I wonder why they didn't just re-sign Chris Weinke. Did he catch on somewhere else? He's no Tom Brady, but he's also not 43 years old.

The problem for the Panthers is that the rest of the team is still probably good enough to make the playoffs. It's hard in that situation to just hand the reins to the rookie, I guess.


----------



## eaeolian (Oct 12, 2007)

jacksonplayer said:


> I wonder why they didn't just re-sign Chris Weinke. Did he catch on somewhere else? He's no Tom Brady, but he's also not 43 years old.

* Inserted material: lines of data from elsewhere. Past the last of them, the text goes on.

-- pv_equiv track=rewrite | github.com/waithope/codewars | CodeWars.py | scramble_v2
-- ===== SOURCE A (Python) =====
-- def scramble_v2(s1, s2):
--   s1_dict = {}
--   s2_dict = {}
--   for char in s1:
--     if char in s1_dict:
--       s1_dict[char] += 1
--     else:
--       s1_dict[char] = 1
--   for char in s2:
--     if char in s2_dict:
--       s2_dict[char] += 1
--     else:
--       s2_dict[char] = 1
--   for k, v in s2_dict.items():
--     if s1_dict.get(k, 0) >= v:
--       continue
--     else:
--       return False
--   return True
-- ===== SOURCE B (Python) =====
-- def scramble_v2(s1, s2):
--   need = {}
--   for ch in s2:
--     need[ch] = need.get(ch, 0) + 1
--   remaining = len(s2)
--   for ch in s1:
--     if need.get(ch, 0) > 0:
--       need[ch] = need[ch] - 1
--       remaining -= 1
--   return remaining == 0
-- ===== Notes on version B (the rewrite author's own statement) =====
-- stated objective: alternative
-- what changed: Only s2 is tabulated into a demand dict; s1 is scanned once consuming demand while a single remaining counter tracks outstanding need, instead of building two full frequency tables and comparing them key by key.
import Mathlib
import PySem

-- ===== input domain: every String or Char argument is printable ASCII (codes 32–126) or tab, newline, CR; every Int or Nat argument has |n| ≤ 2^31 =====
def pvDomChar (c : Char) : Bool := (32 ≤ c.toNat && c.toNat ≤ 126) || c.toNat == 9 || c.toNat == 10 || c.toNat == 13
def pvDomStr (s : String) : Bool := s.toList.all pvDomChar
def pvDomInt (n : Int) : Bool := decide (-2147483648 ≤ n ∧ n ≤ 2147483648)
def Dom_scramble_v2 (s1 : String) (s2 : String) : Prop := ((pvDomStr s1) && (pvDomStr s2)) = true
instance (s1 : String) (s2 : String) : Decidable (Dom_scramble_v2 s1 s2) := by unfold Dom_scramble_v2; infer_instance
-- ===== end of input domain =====

-- B tabulates only s2 into a demand dict and consumes it in one pass over s1 with a remaining counter,
-- instead of A's two full frequency tables compared key by key (alternative decomposition, same cost).

-- ===== PORT A =====
def scramble_v2 (s1 : String) (s2 : String) : Bool :=
  let s1_dict : PySem.Dict Char Int := s1.toList.foldl
    (fun d c => if d.contains c then d.insert c (d.getD c 0 + 1) else d.insert c 1)
    PySem.Dict.empty
  let s2_dict : PySem.Dict Char Int := s2.toList.foldl
    (fun d c => if d.contains c then d.insert c (d.getD c 0 + 1) else d.insert c 1)
    PySem.Dict.empty
  s2_dict.items.all (fun p => decide (s1_dict.getD p.1 0 ≥ p.2))

-- ===== PORT B =====
def scramble_v2_alt (s1 : String) (s2 : String) : Bool :=
  let need := s2.toList.foldl (fun d c => d.insert c (d.getD c 0 + 1)) PySem.Dict.empty
  let st := s1.toList.foldl
    (fun (st : PySem.Dict Char Int × Int) c =>
      if st.1.getD c 0 > 0 then (st.1.insert c (st.1.getD c 0 - 1), st.2 - 1) else st)
    (need, PySem.Str.len s2)
  decide (st.2 = 0)

-- ===== PRECONDITION & SPEC =====
def Spec_scramble_v2 (s1 : String) (s2 : String) (out : Bool) : Prop := out = scramble_v2_alt s1 s2
instance (s1 : String) (s2 : String) (out : Bool) : Decidable (Spec_scramble_v2 s1 s2 out) := by unfold Spec_scramble_v2; infer_instance

-- ===== CLAIM (what is proved, stated in full; the proofs are below) =====
def Claim_equal_scramble_v2 : Prop := ∀ (s1 : String) (s2 : String), Dom_scramble_v2 s1 s2 → Spec_scramble_v2 s1 s2 (scramble_v2 s1 s2)

-- ===== LEMMAS AND PROOFS =====

-- A's counting loop (branch on membership) builds exactly the counter dict.
lemma buildA_eq_counter (l : List Char) :
    l.foldl (fun d c => if d.contains c then d.insert c (d.getD c 0 + 1) else d.insert c 1)
      PySem.Dict.empty = PySem.Dict.counter l := by
  rw [PySem.List.foldl_congr_mem _ _ (fun d c => d.insert c (d.getD c 0 + 1)) _ ?_]
  · exact PySem.Dict.foldl_insert_getD_add_one_eq_counter l
  · intro d c _
    by_cases h : d.contains c = true
    · simp [h]
    · have h0 : d.getD c 0 = 0 :=
        PySem.Dict.getD_of_not_contains d 0 (by simpa using h)
      simp [h, h0]

-- sum of getD over a nodup key list after one insert at a member key
lemma sum_getD_insert (K : List Char) (hnd : K.Nodup) (d : PySem.Dict Char Int)
    (a : Char) (ha : a ∈ K) (w : Int) :
    (K.map (fun c => (d.insert a w).getD c 0)).sum
      = (K.map (fun c => d.getD c 0)).sum + (w - d.getD a 0) := by
  induction K with
  | nil => cases ha
  | cons x K ih =>
    rcases List.nodup_cons.mp hnd with ⟨hx, hK⟩
    rcases List.mem_cons.mp ha with h | h
    · subst h
      have hc : ∀ c ∈ K, (d.insert a w).getD c 0 = d.getD c 0 := by
        intro c hcK
        exact PySem.Dict.getD_insert_of_ne d w 0 (fun e => hx (e ▸ hcK))
      rw [List.map_cons, List.map_cons, List.sum_cons, List.sum_cons,
        PySem.Dict.getD_insert_self, List.map_congr_left hc]
      ring
    · have hxa : x ≠ a := fun e => hx (e ▸ h)
      rw [List.map_cons, List.map_cons, List.sum_cons, List.sum_cons,
        PySem.Dict.getD_insert_of_ne d w 0 hxa, ih hK h]
      ring

-- loop invariant for B's consuming pass: remaining + (initial demand sum) = r + (final demand sum)
lemma consume_snd (l : List Char) (K : List Char) (hnd : K.Nodup) :
    ∀ (d : PySem.Dict Char Int) (r : Int),
    (∀ c, 0 < d.getD c 0 → c ∈ K) →
    (l.foldl (fun (st : PySem.Dict Char Int × Int) c =>
        if st.1.getD c 0 > 0 then (st.1.insert c (st.1.getD c 0 - 1), st.2 - 1) else st) (d, r)).2
      + (K.map (fun c => d.getD c 0)).sum
      = r + (K.map (fun c =>
          (l.foldl (fun (st : PySem.Dict Char Int × Int) c =>
            if st.1.getD c 0 > 0 then (st.1.insert c (st.1.getD c 0 - 1), st.2 - 1) else st)
            (d, r)).1.getD c 0)).sum := by
  induction l with
  | nil => intro d r _; simp
  | cons a l ih =>
    intro d r hK
    by_cases h : 0 < d.getD a 0
    · have ha : a ∈ K := hK a h
      have hK' : ∀ c, 0 < (d.insert a (d.getD a 0 - 1)).getD c 0 → c ∈ K := by
        intro c hc
        by_cases e : c = a
        · exact e ▸ ha
        · exact hK c (by rwa [PySem.Dict.getD_insert_of_ne d _ 0 e] at hc)
      have := ih (d.insert a (d.getD a 0 - 1)) (r - 1) hK'
      simp only [List.foldl_cons, if_pos h] at this ⊢
      rw [sum_getD_insert K hnd d a ha (d.getD a 0 - 1)] at this
      omega
    · have := ih d r hK
      simp only [List.foldl_cons, if_neg h] at this ⊢
      exact this

-- the demand dict after B's pass holds max (initial - consumed) 0 at every key
lemma consume_fst (l : List Char) :
    ∀ (d : PySem.Dict Char Int) (r : Int),
    (∀ c, 0 ≤ d.getD c 0) →
    ∀ c, (l.foldl (fun (st : PySem.Dict Char Int × Int) c =>
        if st.1.getD c 0 > 0 then (st.1.insert c (st.1.getD c 0 - 1), st.2 - 1) else st)
        (d, r)).1.getD c 0 = max (d.getD c 0 - l.count c) 0 := by
  induction l with
  | nil =>
    intro d r hd c
    simp only [List.foldl_nil, List.count_nil, Nat.cast_zero, sub_zero]
    exact (max_eq_left (hd c)).symm
  | cons a l ih =>
    intro d r hd c
    by_cases h : 0 < d.getD a 0
    · have hd' : ∀ c', 0 ≤ (d.insert a (d.getD a 0 - 1)).getD c' 0 := by
        intro c'
        by_cases e : c' = a
        · subst e; rw [PySem.Dict.getD_insert_self]; omega
        · rw [PySem.Dict.getD_insert_of_ne d _ 0 e]; exact hd c'
      simp only [List.foldl_cons, if_pos h, ih _ (r - 1) hd' c]
      by_cases e : c = a
      · subst e
        rw [PySem.Dict.getD_insert_self, List.count_cons_self]
        congr 1
        push_cast
        ring
      · rw [PySem.Dict.getD_insert_of_ne d _ 0 e,
          List.count_cons_of_ne (Ne.symm e)]
    · simp only [List.foldl_cons, if_neg h, ih d r hd c]
      by_cases e : c = a
      · subst e
        have hv : d.getD c 0 = 0 := le_antisymm (by omega) (hd c)
        rw [hv, List.count_cons_self,
          max_eq_right (by omega : (0:Int) - (l.count c : Int) ≤ 0),
          max_eq_right (by omega : (0:Int) - ((l.count c + 1 : Nat) : Int) ≤ 0)]
      · rw [List.count_cons_of_ne (Ne.symm e)]

lemma sum_eq_zero_iff_int (l : List Int) (h : ∀ x ∈ l, 0 ≤ x) :
    l.sum = 0 ↔ ∀ x ∈ l, x = 0 := by
  induction l with
  | nil => simp
  | cons a l ih =>
    have ha := h a (List.mem_cons_self ..)
    have hl : ∀ x ∈ l, 0 ≤ x := fun x hx => h x (List.mem_cons_of_mem _ hx)
    have hs : 0 ≤ l.sum := List.sum_nonneg hl
    constructor
    · intro hz
      have h1 : a = 0 ∧ l.sum = 0 := by simp at hz; omega
      intro x hx
      rcases List.mem_cons.mp hx with e | e
      · exact e ▸ h1.1
      · exact (ih hl).mp h1.2 x e
    · intro hz
      simp only [List.sum_cons, hz a (List.mem_cons_self ..), zero_add]
      exact (ih hl).mpr (fun x hx => hz x (List.mem_cons_of_mem _ hx))

-- the total demand of s2 equals its length
lemma sum_count_ofList (l : List Char) :
    ((PySem.Set.ofList l).map (fun c => (l.count c : Int))).sum = (l.length : Int) := by
  have hperm : List.Perm (PySem.Set.ofList l) l.dedup :=
    (List.perm_ext_iff_of_nodup (PySem.Set.nodup_ofList l) l.nodup_dedup).mpr
      (fun a => by rw [PySem.Set.mem_ofList, List.mem_dedup])
  rw [(hperm.map (fun c => (l.count c : Int))).sum_eq]
  rw [show (fun c => (l.count c : Int)) = (fun n : Nat => (n : Int)) ∘ (fun c => l.count c) from rfl,
    ← List.map_map, ← Nat.cast_list_sum, List.sum_map_count_dedup_eq_length]

-- both programs decide '∀ c ∈ s2, count(s2,c) ≤ count(s1,c)'
lemma main_eq (s1 s2 : String) : scramble_v2 s1 s2 = scramble_v2_alt s1 s2 := by
  simp only [scramble_v2, scramble_v2_alt]
  rw [PySem.Dict.foldl_insert_getD_add_one_eq_counter]
  simp only [buildA_eq_counter]
  have hd : ∀ c, 0 ≤ (PySem.Dict.counter s2.toList).getD c 0 := by
    intro c; rw [PySem.Dict.getD_counter]; exact Int.natCast_nonneg _
  have hK : ∀ c, 0 < (PySem.Dict.counter s2.toList).getD c 0 → c ∈ (PySem.Set.ofList s2.toList) := by
    intro c hc
    rw [PySem.Dict.getD_counter] at hc
    rw [PySem.Set.mem_ofList]
    exact List.count_pos_iff.mp (by exact_mod_cast hc)
  have hsnd := consume_snd s1.toList (PySem.Set.ofList s2.toList)
    (PySem.Set.nodup_ofList s2.toList) (PySem.Dict.counter s2.toList) (PySem.Str.len s2) hK
  have hfst := consume_fst s1.toList (PySem.Dict.counter s2.toList) (PySem.Str.len s2) hd
  set st := s1.toList.foldl
    (fun (st : PySem.Dict Char Int × Int) c =>
      if st.1.getD c 0 > 0 then (st.1.insert c (st.1.getD c 0 - 1), st.2 - 1) else st)
    (PySem.Dict.counter s2.toList, PySem.Str.len s2) with hst
  -- remaining = sum of the residual demands
  have hsum0 : ((PySem.Set.ofList s2.toList).map
      (fun c => (PySem.Dict.counter s2.toList).getD c 0)).sum = (s2.toList.length : Int) := by
    rw [List.map_congr_left (fun c _ => PySem.Dict.getD_counter s2.toList c),
      sum_count_ofList]
  have hrem : st.2 = ((PySem.Set.ofList s2.toList).map
      (fun c => st.1.getD c 0)).sum := by
    rw [hsum0, PySem.Str.len_eq] at hsnd
    omega
  have hres : ∀ c ∈ (PySem.Set.ofList s2.toList),
      st.1.getD c 0 = max ((s2.toList.count c : Int) - s1.toList.count c) 0 := by
    intro c _
    rw [hfst c, PySem.Dict.getD_counter]
  have hnonneg : ∀ x ∈ (PySem.Set.ofList s2.toList).map (fun c => st.1.getD c 0), 0 ≤ x := by
    intro x hx
    rcases List.mem_map.mp hx with ⟨c, hc, rfl⟩
    rw [hres c hc]; exact le_max_right _ _
  rw [PySem.Dict.items_counter]
  rw [Bool.eq_iff_iff, List.all_eq_true, decide_eq_true_iff, hrem,
    sum_eq_zero_iff_int _ hnonneg]
  constructor
  · intro h x hx
    rcases List.mem_map.mp hx with ⟨c, hc, rfl⟩
    have := h (c, (s2.toList.count c : Int)) (List.mem_map.mpr ⟨c, hc, rfl⟩)
    simp only [decide_eq_true_iff, ge_iff_le] at this
    rw [PySem.Dict.getD_counter] at this
    rw [hres c hc]
    exact max_eq_right (by omega)
  · intro h p hp
    rcases List.mem_map.mp hp with ⟨c, hc, rfl⟩
    have := h (st.1.getD c 0) (List.mem_map.mpr ⟨c, hc, rfl⟩)
    rw [hres c hc] at this
    have hle := le_max_left ((s2.toList.count c : Int) - s1.toList.count c) 0
    rw [this] at hle
    simp only [ge_iff_le, decide_eq_true_iff, PySem.Dict.getD_counter]
    omega

-- ===== VERDICT (by name: the statement is the Claim_ definition above) =====
theorem scramble_v2_spec : Claim_equal_scramble_v2 := by
  intro s1 s2 _
  exact main_eq s1 s2
-- pv_equiv track=rewrite | github.com/jalenkai/Python-Data-analyze | comm.py | filter2listForRepeat
-- ===== SOURCE A (Python) =====
-- def filter2listForRepeat(chklist1,replist2):
--    items5=[]
--
--    if len(replist2)>0:
--      for keyword_c in chklist1:
--          finds =""
--          for i,x in enumerate(replist2):
--            if (x.find(keyword_c)!=-1):
--               finds = x
--               break;
--
--          if (finds==""):
--            items5.append(keyword_c.strip())
--      if (len(items5)>0):
--            ords_filtered_cut = ','.join(items5)
--            keywords_str_cut = ords_filtered_cut.replace("N'",'').replace("'",'')
--            return str(keywords_str_cut)
--      else: #兩個list全部都相同
--         ords_filtered_cut = ','.join(chklist1)
--         keywords_str_cut = ords_filtered_cut.replace("N'",'').replace("'",'')
--         return str(keywords_str_cut)
-- ===== SOURCE B (Python) =====
-- def filter2listForRepeat(chklist1, replist2):
--     if not replist2:
--         return None
--     # Prune the keyword list by sweeping replist2 once: each entry removes the
--     # keywords it contains; stop early once nothing survives.
--     survivors = chklist1
--     for x in replist2:
--         if not survivors:
--             break
--         survivors = [k for k in survivors if k not in x]
--     out = [k.strip() for k in survivors] or chklist1
--     return ','.join(out).replace("N'", "").replace("'", "")
-- ===== Notes on version B (the rewrite author's own statement) =====
-- stated objective: alternative
-- what changed: A scans replist2 afresh for every keyword (inner break-loop with a sentinel string); B inverts the traversal: one outer sweep over replist2 that prunes a surviving-keyword list (early exit when it empties, and matched keywords drop out of all later sweeps), then a single strip/join/replace of the survivors.
-- intended difference: When '' is a keyword and the first entry of replist2 is the empty string, A's empty-string sentinel mistakes that first match for 'no match' and keeps the empty keyword (e.g. returns ',b'), while B drops it ('' is a substring of every string, so the keyword is matched), which is the intended filtering. — e.g. on filter2listForRepeat(["", "b"], ["", "x"]): A returns some ",b", B returns some "b"
import Mathlib
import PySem

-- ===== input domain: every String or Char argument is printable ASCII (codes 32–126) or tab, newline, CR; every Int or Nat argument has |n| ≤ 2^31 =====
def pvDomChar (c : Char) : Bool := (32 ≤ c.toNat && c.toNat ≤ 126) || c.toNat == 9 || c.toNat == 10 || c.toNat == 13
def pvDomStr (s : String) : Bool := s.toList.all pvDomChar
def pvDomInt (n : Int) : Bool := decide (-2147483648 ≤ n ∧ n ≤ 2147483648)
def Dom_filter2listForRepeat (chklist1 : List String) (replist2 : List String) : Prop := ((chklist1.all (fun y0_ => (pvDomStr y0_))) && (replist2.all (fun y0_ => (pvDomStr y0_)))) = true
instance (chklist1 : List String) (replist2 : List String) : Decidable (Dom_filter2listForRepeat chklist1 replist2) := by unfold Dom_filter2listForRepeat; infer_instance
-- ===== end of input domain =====

-- B inverts A's traversal: instead of scanning replist2 afresh for each keyword, it makes one
-- outer sweep over replist2 that prunes a surviving-keyword list (early exit when empty),
-- then strips/joins the survivors once (objective: alternative).

-- ===== PORT A =====
-- inner loop 'for i,x in enumerate(replist2): if x.find(keyword_c) != -1: finds = x; break' (finds starts "")
def pvAFinds (k : String) : List String → String
  | [] => ""
  | x :: rest => if PySem.Str.find x k ≠ -1 then x else pvAFinds k rest

def filter2listForRepeat (chklist1 : List String) (replist2 : List String) : Option String :=
  if replist2.length > 0 then
    let items5 := chklist1.foldl
      (fun acc k => if pvAFinds k replist2 = "" then acc ++ [PySem.Str.strip k] else acc) []
    if items5.length > 0 then
      some (PySem.Str.replace (PySem.Str.replace (PySem.Str.join "," items5) "N'" "") "'" "")
    else
      some (PySem.Str.replace (PySem.Str.replace (PySem.Str.join "," chklist1) "N'" "") "'" "")
  else none

-- ===== PORT B =====
-- 'for x in replist2: if not survivors: break; survivors = [k for k in survivors if k not in x]'
def pvBPrune : List String → List String → List String
  | survivors, [] => survivors
  | survivors, x :: rest =>
      if survivors = [] then survivors
      else pvBPrune (survivors.filter (fun k => !PySem.Str.isIn k x)) rest

def filter2listForRepeat_alt (chklist1 : List String) (replist2 : List String) : Option String :=
  if replist2 = [] then none
  else
    let stripped := (pvBPrune chklist1 replist2).map PySem.Str.strip
    let out := if stripped = [] then chklist1 else stripped
    some (PySem.Str.replace (PySem.Str.replace (PySem.Str.join "," out) "N'" "") "'" "")

-- ===== PRECONDITION & SPEC =====
-- When '' is a keyword and replist2 starts with '', A's empty-string sentinel mistakes the found
-- entry for 'no match' and keeps the empty keyword (e.g. returns ",b"), while B drops it ('' is a
-- substring of every string, so the keyword is matched), which is the intended filtering.
def D_filter2listForRepeat (chklist1 : List String) (replist2 : List String) : Prop :=
  "" ∈ chklist1 ∧ replist2.head? = some ""
instance (chklist1 : List String) (replist2 : List String) : Decidable (D_filter2listForRepeat chklist1 replist2) := by unfold D_filter2listForRepeat; infer_instance

def Spec_filter2listForRepeat (chklist1 : List String) (replist2 : List String) (out : Option String) : Prop := ¬ D_filter2listForRepeat chklist1 replist2 → out = filter2listForRepeat_alt chklist1 replist2
instance (chklist1 : List String) (replist2 : List String) (out : Option String) : Decidable (Spec_filter2listForRepeat chklist1 replist2 out) := by unfold Spec_filter2listForRepeat; infer_instance

def pvDiffWitness_filter2listForRepeat : List String × List String := (["", "b"], ["", "x"])
def pvDiffWitnessOut_filter2listForRepeat : (Option String) × (Option String) := (some ",b", some "b")

-- ===== CLAIM (what is proved, stated in full; the proofs are below) =====
def Claim_unchanged_filter2listForRepeat : Prop := ∀ (chklist1 : List String) (replist2 : List String), Dom_filter2listForRepeat chklist1 replist2 → Spec_filter2listForRepeat chklist1 replist2 (filter2listForRepeat chklist1 replist2)
def Claim_changed_filter2listForRepeat : Prop := Dom_filter2listForRepeat (pvDiffWitness_filter2listForRepeat.1) (pvDiffWitness_filter2listForRepeat.2) ∧ D_filter2listForRepeat (pvDiffWitness_filter2listForRepeat.1) (pvDiffWitness_filter2listForRepeat.2) ∧ filter2listForRepeat (pvDiffWitness_filter2listForRepeat.1) (pvDiffWitness_filter2listForRepeat.2) = pvDiffWitnessOut_filter2listForRepeat.1 ∧ filter2listForRepeat_alt (pvDiffWitness_filter2listForRepeat.1) (pvDiffWitness_filter2listForRepeat.2) = pvDiffWitnessOut_filter2listForRepeat.2 ∧ pvDiffWitnessOut_filter2listForRepeat.1 ≠ pvDiffWitnessOut_filter2listForRepeat.2

-- ===== LEMMAS AND PROOFS =====

-- B's pruning sweep is the filter by 'no entry contains k' (early exit included)
theorem pvBPrune_eq_filter (l : List String) (s : List String) :
    pvBPrune s l = s.filter (fun k => l.all (fun x => !PySem.Str.isIn k x)) := by
  induction l generalizing s with
  | nil => simp [pvBPrune]
  | cons x t ih =>
    rw [pvBPrune]
    by_cases hs : s = []
    · simp [hs]
    · rw [if_neg hs, ih, List.filter_filter]
      exact List.filter_congr (fun a _ => by simp [List.all_cons, Bool.and_comm])

-- A's inner loop leaves the sentinel "" exactly when no entry contains k (k non-empty)
theorem pvFinds_empty_iff (k : String) (hk : k ≠ "") (l : List String) :
    pvAFinds k l = "" ↔ l.all (fun x => !PySem.Str.isIn k x) = true := by
  induction l with
  | nil => simp [pvAFinds]
  | cons x t ih =>
    rw [pvAFinds]
    by_cases hf : PySem.Str.find x k = -1
    · have hin : PySem.Str.isIn k x = false := by
        rw [Bool.eq_false_iff, Ne, PySem.Str.isIn_iff_infix]
        exact (PySem.Str.find_eq_neg_one_iff x k).mp hf
      rw [if_neg (by simpa using hf), ih]
      simp only [List.all_cons, hin, Bool.not_false, Bool.true_and]
    · have hinf : k.toList <:+: x.toList := (PySem.Str.find_ne_neg_one_iff x k).mp hf
      have hx : x ≠ "" := by
        intro hx0
        apply hk
        rw [← String.toList_eq_nil_iff]
        exact List.eq_nil_of_infix_nil ((String.toList_eq_nil_iff.mpr hx0) ▸ hinf)
      have hin : PySem.Str.isIn k x = true := (PySem.Str.isIn_iff_infix k x).mpr hinf
      rw [if_pos hf]
      refine iff_of_false hx ?_
      simp only [List.all_cons, hin, Bool.not_true, Bool.false_and]
      simp

theorem filter2listForRepeat_spec_aux (chk : List String) (r : String) (rs : List String)
    (hr : "" ∈ chk → r ≠ "") :
    filter2listForRepeat chk (r :: rs) = filter2listForRepeat_alt chk (r :: rs) := by
  have hfold := PySem.List.foldl_append_if
      (fun k => decide (pvAFinds k (r :: rs) = "")) PySem.Str.strip chk ([] : List String)
  simp only [decide_eq_true_eq, List.nil_append] at hfold
  have hpt : ∀ k ∈ chk,
      (decide (pvAFinds k (r :: rs) = ""))
        = ((r :: rs).all (fun x => !PySem.Str.isIn k x)) := by
    intro k hkmem
    by_cases hke : k = ""
    · subst hke
      have hrne : r ≠ "" := hr hkmem
      have hfind : PySem.Str.find r "" ≠ -1 := by
        rw [PySem.Str.find_ne_neg_one_iff]
        simp
      have hA : pvAFinds "" (r :: rs) = r := by
        rw [pvAFinds, if_pos hfind]
      have hin : PySem.Str.isIn "" r = true := by
        rw [PySem.Str.isIn_iff_infix]; simp
      rw [hA, decide_eq_false hrne]
      simp only [List.all_cons, hin, Bool.not_true, Bool.false_and]
    · have hiff := pvFinds_empty_iff k hke (r :: rs)
      by_cases hb : (r :: rs).all (fun x => !PySem.Str.isIn k x) = true
      · exact (decide_eq_true (hiff.mpr hb)).trans hb.symm
      · have hnf : ¬ pvAFinds k (r :: rs) = "" := fun h => hb (hiff.mp h)
        exact (decide_eq_false hnf).trans (Bool.eq_false_iff.mpr hb).symm
  have hfilter := List.filter_congr hpt
  simp only [filter2listForRepeat, filter2listForRepeat_alt, List.length_cons,
    if_pos (by omega : 0 < rs.length + 1),
    if_neg (by simp : ¬ (r :: rs : List String) = [])]
  rw [hfold, hfilter, pvBPrune_eq_filter]
  set kept := (chk.filter (fun k =>
      (r :: rs).all (fun x => !PySem.Str.isIn k x))).map PySem.Str.strip with hkept
  by_cases hk : kept = []
  · simp [hk]
  · have : 0 < kept.length := List.length_pos_iff.mpr hk
    simp [hk, this]

-- ===== VERDICT (by name: the statement is the Claim_ definition above) =====
theorem filter2listForRepeat_spec : Claim_unchanged_filter2listForRepeat := by
  intro chk rep _hDom hND
  show filter2listForRepeat chk rep = filter2listForRepeat_alt chk rep
  unfold D_filter2listForRepeat at hND
  cases rep with
  | nil => rfl
  | cons r rs =>
    exact filter2listForRepeat_spec_aux chk r rs
      (fun hmem hr0 => hND ⟨hmem, by simp [hr0]⟩)

theorem filter2listForRepeat_changed : Claim_changed_filter2listForRepeat := by
  unfold Claim_changed_filter2listForRepeat; decide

He was a disaster last year. I suspect they'd have signed anyone BUT him.


----------



## Vince (Oct 13, 2007)

bostjan said:


> Testaverde signed as Panther's new QB



Thank God the Cardinals didn't!


----------



## furyinternal (Oct 13, 2007)

Vince said:


> Thank God the Cardinals didn't!



No doubt!


----------



## Vince (Oct 14, 2007)

furyinternal said:


> No doubt!



man did we ever speak too soon


----------



## jacksonplayer (Oct 15, 2007)

Vince said:


> man did we ever speak too soon



At this rate, the Cardinals are going to have to hold a "Would you like to play quarterback?" contest. 

Of course, my Redskins are pretty much at the point of holding a "Have you ever wanted to be an offensive lineman?" contest...


----------



## eaeolian (Oct 15, 2007)

jacksonplayer said:


> At this rate, the Cardinals are going to have to hold a "Would you like to play quarterback?" contest.
> 
> Of course, my Redskins are pretty much at the point of holding a "Have you ever wanted to be an offensive lineman?" contest...



True, but I think they've found their QB. Now, of course, they just have to have a team around him that isn't hurt...


----------



## Chris (Oct 19, 2007)

I liked having Vinnie.


----------



## furyinternal (Oct 19, 2007)

Vince said:


> man did we ever speak too soon



Yah well, who knew?


----------